Love Thyself

Two-fifty, two hundred, two-fifty again.

I’ve struggled with my weight most of my adult life.

Either I’m stuffing my face with everything in the place, or I’m working out all day every day, trying to get thin.

But I know now I must love the skin that I’m in. Whatever that is.

I love my belly, regardless if it’s stretch-marked with rolls like Buddha, or a compact baby six pack.

 I love my thighs, whether they be wondrous or of the thunderous variety.

I love my calves, be they dandelion-thin or bulky like watermelons; my arms, be they string beans or Christmas hams; and my chest in all its asymmetric mess.

I love my glutes, whether they be nonexistent or all that and then some.

I love my hair, be it curly, kinky, wavy, straight, blonde, red, or black.

I love my too-big-for-my-frame feet, my bowed legs, and my trick knee.

I now see it matters not how much I lift or how many miles I run, so long as I persist to be cool with myself, free to be me in all my beautiful glory.

So, if you feel seen and know what I mean, then repeat after me:

I love myself.

Snow Day

Children laugh and play,

Throwing snowballs and sledding.

When did we stop this?

Older

Hair thinning, graying,

Pot-bellied, knees arthritic,

Man, I’m getting old.

Fire of Will

Through the fire and flames,

Through the bruises and pain,

Through the suffering and the shame,

I will step up my game and rise again and again.

You will bear witness to my persistence.

No matter the odds,

I will face any challenge

and win the fight,

As long as the light within shines bright.

On Words

When wielded wisely, words can heal, surprise, and make our spirits rise. But they can be misused to abuse,

Spread lies, sow strife, or end a life;

They can cut like a knife and lay a fellow low,

Cast a bring light, or throw us into an infinite night;

Be neat, sweet, petite, and knock us off our feet.

Or lead to our defeat.

They can be mean, obscene, or used to spread fake news via memes on our computer screens.

They can give shape to our dreams or be the stuff of nightmares.

Their power can leave us staring, glaring, or swearing.

We may lose sleep over them,

Wondering if the price we pay for saying them is too steep.

But if they came cheap and didn’t matter, how worse would things get?

Any nitwit can get in a snit and spit whatever shit they like on social media and be the focal point of attention,

Racking up likes, retweets, and mentions;

All because they have an inclination for condemnation,

A penchant for prose pugilism that leaves decency, civility, and the whole of humanity

Battered and bruised with every word they spew.

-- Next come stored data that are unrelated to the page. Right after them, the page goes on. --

-- pv_equiv track=rewrite | github.com/rubenalvarez98/retos | reto/ejercicio2.py | cuadrados_ordenados
-- ===== SOURCE A (Python) =====
-- def cuadrados_ordenados(array, S):
--     cuadrados_validos = []  # Lista vacía para almacenar los cuadrados válidos dentro del rango
--
--     for numero in array:  # Itera sobre cada número en el arreglo original
--         cuadrado = numero * numero  # Calcula el cuadrado del número
--         if 0 <= cuadrado <= S**2:  # Verifica si el cuadrado está dentro del rango [0, S^2]
--             cuadrados_validos.append(cuadrado)  # Agrega el cuadrado a la lista de válidos
--
--     # Función interna para ordenar la lista usando el algoritmo de ordenamiento por burbuja
--     def bubble_sort(lst):
--         n = len(lst)  # Obtiene el tamaño de la lista
--         # Recorre toda la lista
--         for i in range(n):
--             # Recorre la lista hasta el penúltimo elemento no ordenado
--             for j in range(0, n-i-1):
--                 # Compara el elemento actual con el siguiente
--                 if lst[j] > lst[j+1]:
--                     # Si el elemento actual es mayor que el siguiente, intercámbialos
--                     lst[j], lst[j+1] = lst[j+1], lst[j]
--         # Devuelve la lista ordenada
--         return lst
--
--     return bubble_sort(cuadrados_validos)  # Ordena la lista de cuadrados válidos y la devuelve
-- ===== SOURCE B (Python) =====
-- def cuadrados_ordenados(array, S):
--     # One pass to filter-and-square, then the library sort (Timsort) instead of bubble sort.
--     return sorted(x * x for x in array if x * x <= S ** 2)
-- ===== Notes on version B (the rewrite author's own statement) =====
-- stated objective: faster
-- what changed: Replaces the hand-written O(n^2) bubble sort (nested index loops with adjacent swaps) by a single filter-and-square comprehension passed to the library sort; the always-true lower bound 0 <= x*x is dropped.
import Mathlib
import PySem

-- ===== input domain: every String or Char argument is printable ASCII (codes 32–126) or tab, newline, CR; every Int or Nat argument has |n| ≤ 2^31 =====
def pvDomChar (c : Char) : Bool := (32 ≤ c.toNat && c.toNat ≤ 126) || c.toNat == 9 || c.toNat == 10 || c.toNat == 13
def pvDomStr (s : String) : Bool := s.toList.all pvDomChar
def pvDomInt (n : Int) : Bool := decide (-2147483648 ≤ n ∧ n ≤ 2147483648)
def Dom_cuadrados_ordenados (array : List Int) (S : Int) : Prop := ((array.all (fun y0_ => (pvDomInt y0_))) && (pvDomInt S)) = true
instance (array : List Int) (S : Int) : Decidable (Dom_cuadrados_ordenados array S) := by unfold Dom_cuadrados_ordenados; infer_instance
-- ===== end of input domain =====

-- B replaces A's hand-written bubble sort (nested index loops with adjacent swaps) by a
-- filter-and-square pass fed to the library sort; objective: faster (O(n log n) vs O(n^2)).

-- ===== PORT A =====
-- one compare-and-swap step of the inner loop: `if lst[j] > lst[j+1]: lst[j], lst[j+1] = lst[j+1], lst[j]`
-- (indices j and j+1 are always in range when called by the loops below, so getD is exact)
def pvSwapStep (lst : List Int) (j : Nat) : List Int :=
  if lst.getD j 0 > lst.getD (j+1) 0 then
    (lst.set j (lst.getD (j+1) 0)).set (j+1) (lst.getD j 0)
  else lst

def cuadrados_ordenados (array : List Int) (S : Int) : List Int :=
  -- for numero in array: if 0 <= numero*numero <= S**2: append
  let cuadrados_validos := array.foldl
    (fun acc numero =>
      if 0 ≤ numero * numero ∧ numero * numero ≤ S ^ 2 then acc ++ [numero * numero] else acc) []
  -- bubble_sort: for i in range(n): for j in range(0, n-i-1): compare-swap
  let n := cuadrados_validos.length
  (List.range n).foldl (fun lst i => (List.range (n - i - 1)).foldl pvSwapStep lst) cuadrados_validos

-- ===== PORT B =====
def cuadrados_ordenados_alt (array : List Int) (S : Int) : List Int :=
  PySem.List.sorted ((array.filter (fun x => decide (x * x ≤ S ^ 2))).map (fun x => x * x))
    (fun y => y) false

-- ===== PRECONDITION & SPEC =====
def Spec_cuadrados_ordenados (array : List Int) (S : Int) (out : List Int) : Prop := out = cuadrados_ordenados_alt array S
instance (array : List Int) (S : Int) (out : List Int) : Decidable (Spec_cuadrados_ordenados array S out) := by unfold Spec_cuadrados_ordenados; infer_instance

-- ===== CLAIM (what is proved, stated in full; the proofs are below) =====
def Claim_equal_cuadrados_ordenados : Prop := ∀ (array : List Int) (S : Int), Dom_cuadrados_ordenados array S → Spec_cuadrados_ordenados array S (cuadrados_ordenados array S)

-- ===== LEMMAS AND PROOFS =====

-- the two constructions of the filtered list of squares agree
theorem pv_filter_eq (S : Int) : ∀ (l : List Int) (acc : List Int),
    l.foldl (fun acc numero =>
      if 0 ≤ numero * numero ∧ numero * numero ≤ S ^ 2 then acc ++ [numero * numero] else acc) acc
    = acc ++ (l.filter (fun x => decide (x * x ≤ S ^ 2))).map (fun x => x * x) := by
  intro l
  induction l with
  | nil => simp
  | cons a t ih =>
      intro acc
      simp only [List.foldl_cons, List.filter_cons]
      have hnn : 0 ≤ a * a := mul_self_nonneg a
      by_cases h : a * a ≤ S ^ 2
      · simp [h, hnn, ih]
      · simp [h, hnn, ih]

-- structural single bubble pass
def pvPass : List Int → List Int
  | [] => []
  | [a] => [a]
  | a :: b :: t => if b < a then b :: pvPass (a :: t) else a :: pvPass (b :: t)
termination_by l => l.length

theorem pvPass_length : ∀ (l : List Int), (pvPass l).length = l.length := by
  intro l
  fun_induction pvPass with
  | case1 => rfl
  | case2 a => rfl
  | case3 a b t hlt ih => simpa using ih
  | case4 a b t hlt ih => simpa using ih

theorem pvPass_max : ∀ (l : List Int), l ≠ [] →
    ∃ ys y, pvPass l = ys ++ [y] ∧ (pvPass l).Perm l ∧ ∀ x ∈ l, x ≤ y := by
  intro l hne
  fun_induction pvPass with
  | case1 => exact absurd rfl hne
  | case2 a => exact ⟨[], a, rfl, List.Perm.refl _, by simp⟩
  | case3 a b t hlt ih =>
      obtain ⟨ys, y, heq, hperm, hmax⟩ := ih (by simp)
      refine ⟨b :: ys, y, by simp [heq], ?_, ?_⟩
      · exact (hperm.cons b).trans (List.Perm.swap a b t)
      · intro w hw
        rcases List.mem_cons.mp hw with h1 | hw2
        · rw [h1]; exact hmax _ (by simp)
        · rcases List.mem_cons.mp hw2 with h1 | h2
          · rw [h1]; exact (lt_of_lt_of_le hlt (hmax _ (by simp))).le
          · exact hmax w (by simp [h2])
  | case4 a b t hlt ih =>
      obtain ⟨ys, y, heq, hperm, hmax⟩ := ih (by simp)
      refine ⟨a :: ys, y, by simp [heq], ?_, ?_⟩
      · exact hperm.cons a
      · intro w hw
        rcases List.mem_cons.mp hw with h1 | hw2
        · rw [h1]; exact le_trans (not_lt.mp hlt) (hmax _ (by simp))
        · exact hmax w hw2

theorem pvPass_snoc : ∀ (xs : List Int) (c : Int) (ys : List Int) (y : Int),
    pvPass xs = ys ++ [y] →
    pvPass (xs ++ [c]) = ys ++ (if c < y then [c, y] else [y, c]) := by
  intro xs c
  fun_induction pvPass xs with
  | case1 => intro ys y h; exact absurd h (by simp)
  | case2 x =>
      intro ys y h
      obtain ⟨h1, h2⟩ : ys = [] ∧ y = x := by
        cases ys with
        | nil => simpa [eq_comm] using h
        | cons b bs => simp at h
      subst h1
      by_cases hc : c < y <;> simp [pvPass, hc, ← h2]
  | case3 a b t hlt ih =>
      intro ys y h
      cases ys with
      | nil =>
          exfalso
          have h1 : (b :: pvPass (a :: t)).length = 1 := by rw [h]; simp
          simp [pvPass_length] at h1
      | cons c' cs =>
          simp only [List.cons_append, List.cons.injEq] at h
          obtain ⟨hc', hrest⟩ := h
          subst hc'
          have hrec := ih cs y hrest
          show pvPass (a :: b :: (t ++ [c])) = _
          simp only [pvPass, if_pos hlt]
          rw [show a :: (t ++ [c]) = (a :: t) ++ [c] by simp, hrec]
          simp
  | case4 a b t hlt ih =>
      intro ys y h
      cases ys with
      | nil =>
          exfalso
          have h1 : (a :: pvPass (b :: t)).length = 1 := by rw [h]; simp
          simp [pvPass_length] at h1
      | cons c' cs =>
          simp only [List.cons_append, List.cons.injEq] at h
          obtain ⟨hc', hrest⟩ := h
          subst hc'
          have hrec := ih cs y hrest
          show pvPass (a :: b :: (t ++ [c])) = _
          simp only [pvPass, if_neg hlt]
          rw [show b :: (t ++ [c]) = (b :: t) ++ [c] by simp, hrec]
          simp

-- the swap step at index |ys| on ys ++ y :: z :: zs
theorem pvSwapStep_at : ∀ (ys : List Int) (y z : Int) (zs : List Int),
    pvSwapStep (ys ++ y :: z :: zs) ys.length
      = ys ++ (if z < y then z :: y :: zs else y :: z :: zs) := by
  intro ys
  induction ys with
  | nil =>
      intro y z zs
      by_cases h : z < y <;> simp [pvSwapStep, List.getD, h]
  | cons a t ih =>
      intro y z zs
      have := ih y z zs
      by_cases h : z < y <;>
        simp [pvSwapStep, List.getD, h, List.length_cons] at this ⊢

-- the inner loop `for j in range(0, m)` is one bubble pass over the first m+1 elements
theorem pv_inner_eq : ∀ (m : Nat) (l : List Int), m + 1 ≤ l.length →
    (List.range m).foldl pvSwapStep l = pvPass (l.take (m+1)) ++ l.drop (m+1) := by
  intro m
  induction m with
  | zero =>
      intro l hl
      cases l with
      | nil => simp at hl
      | cons a t => simp [pvPass]
  | succ m ih =>
      intro l hl
      have hm1 : m + 1 ≤ l.length := by omega
      have hlt : m + 1 < l.length := by omega
      have hIH := ih l hm1
      have htlen : (l.take (m+1)).length = m + 1 := by simp; omega
      obtain ⟨ys, y, heq, hperm, -⟩ := pvPass_max (l.take (m+1)) (by
        intro hnil; rw [hnil] at htlen; simp at htlen)
      have hyslen : ys.length = m := by
        have hle := hperm.length_eq
        rw [heq] at hle; simp [htlen] at hle; omega
      have hdrop : l.drop (m+1) = l[m+1] :: l.drop (m+2) := by
        rw [List.drop_eq_getElem_cons hlt]
      have htake : l.take (m+2) = l.take (m+1) ++ [l[m+1]] := by
        rw [show m+2 = (m+1)+1 from rfl, List.take_add_one,
          List.getElem?_eq_getElem hlt]
        rfl
      have hsw := pvSwapStep_at ys y l[m+1] (l.drop (m+2))
      rw [hyslen] at hsw
      rw [List.range_succ, List.foldl_append, hIH, List.foldl_cons, List.foldl_nil]
      rw [show m+1+1 = m+2 from rfl, hdrop,
        show pvPass (l.take (m+1)) ++ l[m+1] :: l.drop (m+2)
           = ys ++ y :: l[m+1] :: l.drop (m+2) by simp [heq]]
      rw [hsw, htake, pvPass_snoc (l.take (m+1)) l[m+1] ys y heq]
      by_cases hc : l[m+1] < y <;> simp [hc]

-- outer-loop invariant of the bubble sort
theorem pv_outer_inv (n : Nat) (cs : List Int) (hn : cs.length = n) :
    ∀ (i : Nat), i ≤ n →
    ((List.range i).foldl (fun lst i => (List.range (n - i - 1)).foldl pvSwapStep lst) cs).Perm cs ∧
    (((List.range i).foldl (fun lst i => (List.range (n - i - 1)).foldl pvSwapStep lst) cs).drop (n - i)).Pairwise (· ≤ ·) ∧
    ∀ x ∈ ((List.range i).foldl (fun lst i => (List.range (n - i - 1)).foldl pvSwapStep lst) cs).take (n - i),
      ∀ y ∈ ((List.range i).foldl (fun lst i => (List.range (n - i - 1)).foldl pvSwapStep lst) cs).drop (n - i), x ≤ y := by
  intro i
  induction i with
  | zero =>
      intro _
      have hd : cs.drop (n - 0) = [] := List.drop_eq_nil_of_le (by omega)
      simp only [List.range_zero, List.foldl_nil, hd]
      exact ⟨List.Perm.refl _, List.Pairwise.nil, by intro x _ y hy; cases hy⟩
  | succ i ih =>
      intro hi1
      have hi : i ≤ n := by omega
      obtain ⟨hperm, hpw, hcross⟩ := ih hi
      set r := (List.range i).foldl (fun lst i => (List.range (n - i - 1)).foldl pvSwapStep lst) cs with hr
      have hrlen : r.length = n := by rw [hperm.length_eq, hn]
      have hm : (n - i - 1) + 1 = n - i := by omega
      have hmle : (n - i - 1) + 1 ≤ r.length := by omega
      have hstep : (List.range (i+1)).foldl (fun lst i => (List.range (n - i - 1)).foldl pvSwapStep lst) cs
          = (List.range (n - i - 1)).foldl pvSwapStep r := by
        rw [List.range_succ, List.foldl_append, List.foldl_cons, List.foldl_nil, ← hr]
      have hinner := pv_inner_eq (n - i - 1) r hmle
      rw [hm] at hinner
      have htlen : (r.take (n - i)).length = n - i := by simp; omega
      obtain ⟨ys, y, heq, hpassperm, hmax⟩ := pvPass_max (r.take (n - i)) (by
        intro hnil; rw [hnil] at htlen; simp at htlen; omega)
      have hyslen : ys.length = n - i - 1 := by
        have hle := hpassperm.length_eq
        rw [heq] at hle; simp [htlen] at hle; omega
      have hymem : y ∈ r.take (n - i) := hpassperm.mem_iff.mp (by simp [heq])
      have hsplit : pvPass (r.take (n - i)) ++ r.drop (n - i)
          = ys ++ (y :: r.drop (n - i)) := by simp [heq]
      have h1 : n - (i + 1) = ys.length := by omega
      rw [hstep, hinner, hsplit, h1]
      refine ⟨?_, ?_, ?_⟩
      · have : (ys ++ y :: r.drop (n - i)).Perm (r.take (n - i) ++ r.drop (n - i)) := by
          rw [← hsplit]; exact hpassperm.append_right _
        rw [List.take_append_drop] at this
        exact this.trans hperm
      · rw [List.drop_left]
        refine List.pairwise_cons.mpr ⟨?_, hpw⟩
        intro b hb
        exact hcross y hymem b hb
      · rw [List.take_left, List.drop_left]
        intro x hx b hb
        have hxmem : x ∈ r.take (n - i) := hpassperm.mem_iff.mp (by simp [heq, hx])
        rcases List.mem_cons.mp hb with hb1 | hb2
        · rw [hb1]; exact hmax x hxmem
        · exact hcross x hxmem b hb2

-- ===== VERDICT (by name: the statement is the Claim_ definition above) =====
theorem cuadrados_ordenados_spec : Claim_equal_cuadrados_ordenados := by
  intro array S _
  unfold Spec_cuadrados_ordenados cuadrados_ordenados cuadrados_ordenados_alt
  rw [pv_filter_eq S array []]
  simp only [List.nil_append]
  set cs := (array.filter (fun x => decide (x * x ≤ S ^ 2))).map (fun x => x * x) with hcs
  obtain ⟨hperm, hpw, _⟩ := pv_outer_inv cs.length cs rfl cs.length (le_refl _)
  simp only [Nat.sub_self, List.drop_zero] at hpw
  exact (PySem.List.sorted_id_eq_of_perm_of_pairwise _ _ hperm hpw).symm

Regardless of what some may think,

Words aren’t the final refuse of the weak.

Ultimately, it’s up to each of us to choose the words we use or abuse.

And while this may not be news, it bears repeating.

Though we may be seething, we must

Think before speaking.       

Can You Hear Me Now

When each sentence is a sentence to oratory purgatory,

There’s no violence like silence.

When I speak a word and go unheard,

When my every utterance is met with, “Can you speak more clearly?”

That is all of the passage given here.